» **TASK OBJECTIVE**
Reproduce exactly the lines below from the one containing "set m1 := min la (min lb lc) with hm1" through the one containing "have h2M : m2 ≤ M := by omega", including both, and nothing else.

(Dataset entries)
● ● ● ●
-- pv_equiv track=rewrite | github.com/kevin-helliwell/python_examples | mix3.py | mix3
-- ===== SOURCE A (Python) =====
-- def mix3(a: str, b: str, c: str) -> str:
--     max_len = max(len(a), len(b), len(c))
--
--     i = 0
--     string = ""
--
--     while i < max_len:
--         if i < len(a):
--             string += a[i]
--
--         if i < len(b):
--             string += b[i]
--
--         if i < len(c):
--             string += c[i]
--
--         i += 1
--
--     return string
-- ===== SOURCE B (Python) =====
-- def mix3(a: str, b: str, c: str) -> str:
--     # Three-segment construction: while all three strings are alive every position
--     # contributes a full triple; between the shortest and the median length only the
--     # live strings contribute; past the median at most one string survives, so its
--     # whole remainder is appended as a single slice.
--     la, lb, lc = len(a), len(b), len(c)
--     m1 = min(la, lb, lc)                       # shortest length
--     m2 = la + lb + lc - m1 - max(la, lb, lc)   # median length
--     parts = [a[i] + b[i] + c[i] for i in range(m1)]
--     for i in range(m1, m2):
--         parts.append((a[i] if i < la else '') + (b[i] if i < lb else '') + (c[i] if i < lc else ''))
--     return ''.join(parts) + a[m2:] + b[m2:] + c[m2:]
-- ===== Notes on version B (the rewrite author's own statement) =====
-- stated objective: faster
-- what changed: Replaces A's single index loop with three length guards and quadratic repeated string concatenation by a three-segment construction: full triples up to the min length, guarded contributions between min and median length, and the at-most-one surviving string appended as a single bulk slice, all joined once.
import Mathlib
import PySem

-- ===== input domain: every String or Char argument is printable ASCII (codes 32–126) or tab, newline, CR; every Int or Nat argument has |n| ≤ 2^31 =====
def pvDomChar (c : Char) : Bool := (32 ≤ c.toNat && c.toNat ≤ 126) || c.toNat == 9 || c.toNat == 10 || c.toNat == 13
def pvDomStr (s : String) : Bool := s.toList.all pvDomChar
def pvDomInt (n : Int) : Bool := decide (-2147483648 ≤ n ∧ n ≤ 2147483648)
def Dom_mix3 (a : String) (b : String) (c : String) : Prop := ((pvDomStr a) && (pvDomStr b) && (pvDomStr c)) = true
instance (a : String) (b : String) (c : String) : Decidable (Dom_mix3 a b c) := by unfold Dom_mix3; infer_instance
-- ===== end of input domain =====

-- B replaces A's single guarded index loop with repeated string concatenation by a
-- three-segment construction (full triples up to the min length, live pairs up to the
-- median, then the lone survivor appended as one slice), joined once (measured faster:
-- A repeatedly concatenates strings, B builds a list and joins).

-- ===== PORT A =====
-- A's while loop: counter i, accumulator string, guarded appends a[i], b[i], c[i].
def mix3Go (la lb lc : List Char) (maxLen i : Nat) (acc : List Char) : List Char :=
  if _h : i < maxLen then
    let acc1 := if i < la.length then acc ++ [la.getD i ' '] else acc
    let acc2 := if i < lb.length then acc1 ++ [lb.getD i ' '] else acc1
    let acc3 := if i < lc.length then acc2 ++ [lc.getD i ' '] else acc2
    mix3Go la lb lc maxLen (i + 1) acc3
  else acc
termination_by maxLen - i

def mix3 (a : String) (b : String) (c : String) : String :=
  String.ofList (mix3Go a.toList b.toList c.toList
    (max (max a.toList.length b.toList.length) c.toList.length) 0 [])

-- ===== PORT B =====
-- Source B: m1 = min length, m2 = median length; full triples on range(m1), guarded
-- pairs on range(m1, m2), then the tail slices a[m2:], b[m2:], c[m2:] (at most one
-- is nonempty), all joined once.
def mix3_alt (a : String) (b : String) (c : String) : String :=
  let A := a.toList; let B := b.toList; let C := c.toList
  let la := A.length; let lb := B.length; let lc := C.length
  let m1 := min la (min lb lc)
  let m2 := la + lb + lc - m1 - max la (max lb lc)
  let parts := (List.range m1).map (fun i => [A.getD i ' ', B.getD i ' ', C.getD i ' '])
  let parts2 := (List.range' m1 (m2 - m1)).foldl (fun acc i =>
      acc ++ [(if i < la then [A.getD i ' '] else []) ++
              (if i < lb then [B.getD i ' '] else []) ++
              (if i < lc then [C.getD i ' '] else [])]) parts
  String.ofList (parts2.flatten ++ A.drop m2 ++ B.drop m2 ++ C.drop m2)

-- ===== PRECONDITION & SPEC =====
def Spec_mix3 (a : String) (b : String) (c : String) (out : String) : Prop := out = mix3_alt a b c
instance (a : String) (b : String) (c : String) (out : String) : Decidable (Spec_mix3 a b c out) := by unfold Spec_mix3; infer_instance

-- ===== CLAIM (what is proved, stated in full; the proofs are below) =====
def Claim_equal_mix3 : Prop := ∀ (a : String) (b : String) (c : String), Dom_mix3 a b c → Spec_mix3 a b c (mix3 a b c)

-- ===== LEMMAS AND PROOFS =====

-- The guarded contribution of position i (what A's loop body appends at i).
def posStep (A B C : List Char) : Nat → List Char := fun i =>
  (if i < A.length then [A.getD i ' '] else []) ++
  (if i < B.length then [B.getD i ' '] else []) ++
  (if i < C.length then [C.getD i ' '] else [])

-- A's loop from i equals the flatMap of posStep over the remaining indices.
theorem mix3Go_eq_flatMap (A B C : List Char) :
    ∀ k M i acc, M - i ≤ k →
      mix3Go A B C M i acc = acc ++ (List.range' i (M - i)).flatMap (posStep A B C) := by
  intro k
  induction k with
  | zero =>
    intro M i acc h
    rw [mix3Go]
    simp [show ¬ i < M by omega, show M - i = 0 by omega]
  | succ k ih =>
    intro M i acc h
    rw [mix3Go]
    by_cases hi : i < M
    · simp only [dif_pos hi]
      have hstep : ∀ acc : List Char,
          (let acc1 := if i < A.length then acc ++ [A.getD i ' '] else acc
           let acc2 := if i < B.length then acc1 ++ [B.getD i ' '] else acc1
           if i < C.length then acc2 ++ [C.getD i ' '] else acc2)
          = acc ++ posStep A B C i := by
        intro acc; unfold posStep; split_ifs <;> simp
      rw [hstep, ih M (i + 1) _ (by omega),
        show M - i = (M - (i + 1)) + 1 by omega, List.range'_succ]
      simp [List.append_assoc]
    · simp [dif_neg hi, show M - i = 0 by omega]

-- Past the median, only the surviving (longest) string contributes: the flatMap
-- collapses to its drop.  One lemma per position of the longest string.
theorem tailA : ∀ k (A B C : List Char) j, B.length ≤ j → C.length ≤ j → j + k = A.length →
    (List.range' j k).flatMap (posStep A B C) = A.drop j := by
  intro k
  induction k with
  | zero =>
    intro A B C j _ _ hj
    simp [List.drop_of_length_le (by omega : A.length ≤ j)]
  | succ k ih =>
    intro A B C j hb hc hj
    have hjA : j < A.length := by omega
    rw [List.range'_succ, List.flatMap_cons, ih A B C (j + 1) (by omega) (by omega) (by omega)]
    unfold posStep
    rw [if_pos hjA, if_neg (by omega), if_neg (by omega),
      List.drop_eq_getElem_cons hjA, List.getD_eq_getElem A ' ' hjA]
    simp

theorem tailB : ∀ k (A B C : List Char) j, A.length ≤ j → C.length ≤ j → j + k = B.length →
    (List.range' j k).flatMap (posStep A B C) = B.drop j := by
  intro k
  induction k with
  | zero =>
    intro A B C j _ _ hj
    simp [List.drop_of_length_le (by omega : B.length ≤ j)]
  | succ k ih =>
    intro A B C j ha hc hj
    have hjB : j < B.length := by omega
    rw [List.range'_succ, List.flatMap_cons, ih A B C (j + 1) (by omega) (by omega) (by omega)]
    unfold posStep
    rw [if_neg (by omega), if_pos hjB, if_neg (by omega),
      List.drop_eq_getElem_cons hjB, List.getD_eq_getElem B ' ' hjB]
    simp

theorem tailC : ∀ k (A B C : List Char) j, A.length ≤ j → B.length ≤ j → j + k = C.length →
    (List.range' j k).flatMap (posStep A B C) = C.drop j := by
  intro k
  induction k with
  | zero =>
    intro A B C j _ _ hj
    simp [List.drop_of_length_le (by omega : C.length ≤ j)]
  | succ k ih =>
    intro A B C j ha hb hj
    have hjC : j < C.length := by omega
    rw [List.range'_succ, List.flatMap_cons, ih A B C (j + 1) (by omega) (by omega) (by omega)]
    unfold posStep
    rw [if_neg (by omega), if_neg (by omega), if_pos hjC,
      List.drop_eq_getElem_cons hjC, List.getD_eq_getElem C ' ' hjC]
    simp

-- B's segmented construction equals the flatMap of posStep over all positions.
theorem alt_list_eq (A B C : List Char) :
    (((List.range' (min A.length (min B.length C.length))
        (A.length + B.length + C.length - min A.length (min B.length C.length)
          - max A.length (max B.length C.length) - min A.length (min B.length C.length))).foldl
        (fun acc i => acc ++ [(if i < A.length then [A.getD i ' '] else []) ++
                              (if i < B.length then [B.getD i ' '] else []) ++
                              (if i < C.length then [C.getD i ' '] else [])])
        ((List.range (min A.length (min B.length C.length))).map
          (fun i => [A.getD i ' ', B.getD i ' ', C.getD i ' ']))).flatten
      ++ A.drop (A.length + B.length + C.length - min A.length (min B.length C.length)
          - max A.length (max B.length C.length))
      ++ B.drop (A.length + B.length + C.length - min A.length (min B.length C.length)
          - max A.length (max B.length C.length))
      ++ C.drop (A.length + B.length + C.length - min A.length (min B.length C.length)
          - max A.length (max B.length C.length)))
    = (List.range' 0 (max (max A.length B.length) C.length)).flatMap (posStep A B C) := by
  set la := A.length with hla
  set lb := B.length with hlb
  set lc := C.length with hlc
  set m1 := min la (min lb lc) with hm1
  set M := max la (max lb lc) with hM
  set m2 := la + lb + lc - m1 - M with hm2
  have hMM : max (max la lb) lc = M := by omega
  have h12 : m1 ≤ m2 := by omega
  have h2M : m2 ≤ M := by omega
  rw [hMM, PySem.List.foldl_append_singleton_eq_map, List.flatten_append,
    ← List.flatMap_def, List.range_eq_range']
  have hstep : (fun i => (if i < la then [A.getD i ' '] else []) ++
      (if i < lb then [B.getD i ' '] else []) ++
      (if i < lc then [C.getD i ' '] else [])) = posStep A B C := rfl
  rw [hstep]
  have hseg1 : (List.range' 0 m1).flatMap
      (fun i => [A.getD i ' ', B.getD i ' ', C.getD i ' '])
      = (List.range' 0 m1).flatMap (posStep A B C) := by
    apply List.flatMap_congr
    intro i hi
    have hi' : i < m1 := by
      have := List.mem_range'_1.mp hi; omega
    unfold posStep
    rw [if_pos (by omega), if_pos (by omega), if_pos (by omega)]
    rfl
  rw [← List.flatMap_def, hseg1]
  have htail : A.drop m2 ++ B.drop m2 ++ C.drop m2
      = (List.range' m2 (M - m2)).flatMap (posStep A B C) := by
    have hcases : M = m2 ∨ (la = M ∧ lb ≤ m2 ∧ lc ≤ m2) ∨ (lb = M ∧ la ≤ m2 ∧ lc ≤ m2)
        ∨ (lc = M ∧ la ≤ m2 ∧ lb ≤ m2) := by omega
    rcases hcases with h | ⟨h, h1, h2⟩ | ⟨h, h1, h2⟩ | ⟨h, h1, h2⟩
    · rw [show M - m2 = 0 by omega]
      simp [List.drop_of_length_le (show la ≤ m2 by omega),
        List.drop_of_length_le (show lb ≤ m2 by omega),
        List.drop_of_length_le (show lc ≤ m2 by omega)]
    · rw [tailA (M - m2) A B C m2 h1 h2 (by omega)]
      simp [List.drop_of_length_le h1, List.drop_of_length_le h2]
    · rw [tailB (M - m2) A B C m2 h1 h2 (by omega)]
      simp [List.drop_of_length_le h1, List.drop_of_length_le h2]
    · rw [tailC (M - m2) A B C m2 h1 h2 (by omega)]
      simp [List.drop_of_length_le h1, List.drop_of_length_le h2]
  rw [List.append_assoc, List.append_assoc, ← List.append_assoc (A.drop m2), htail,
    ← List.flatMap_append, ← List.flatMap_append]
  congr 1
  have e1 : List.range' 0 m1 ++ List.range' m1 (m2 - m1) = List.range' 0 m2 := by
    have h := List.range'_append_1 (s := 0) (m := m1) (n := m2 - m1)
    simpa [show m1 + (m2 - m1) = m2 by omega] using h
  have e2 : List.range' 0 m2 ++ List.range' m2 (M - m2) = List.range' 0 M := by
    have h := List.range'_append_1 (s := 0) (m := m2) (n := M - m2)
    simpa [show m2 + (M - m2) = M by omega] using h
  rw [e1, e2]

-- ===== VERDICT (by name: the statement is the Claim_ definition above) =====
theorem mix3_spec : Claim_equal_mix3 := by
  intro a b c _
  unfold Spec_mix3
  have h2 : mix3_alt a b c
      = String.ofList ((List.range' 0
          (max (max a.toList.length b.toList.length) c.toList.length)).flatMap
          (posStep a.toList b.toList c.toList)) :=
    congrArg String.ofList (alt_list_eq a.toList b.toList c.toList)
  rw [h2]
  unfold mix3
  rw [mix3Go_eq_flatMap a.toList b.toList c.toList
    (max (max a.toList.length b.toList.length) c.toList.length)
    (max (max a.toList.length b.toList.length) c.toList.length) 0 [] (le_refl _)]
  simp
● ● ● ●
» **ANSWER TO THE PROBLEM**
  set m1 := min la (min lb lc) with hm1
  set M := max la (max lb lc) with hM
  set m2 := la + lb + lc - m1 - M with hm2
  have hMM : max (max la lb) lc = M := by omega
  have h12 : m1 ≤ m2 := by omega
  have h2M : m2 ≤ M := by omega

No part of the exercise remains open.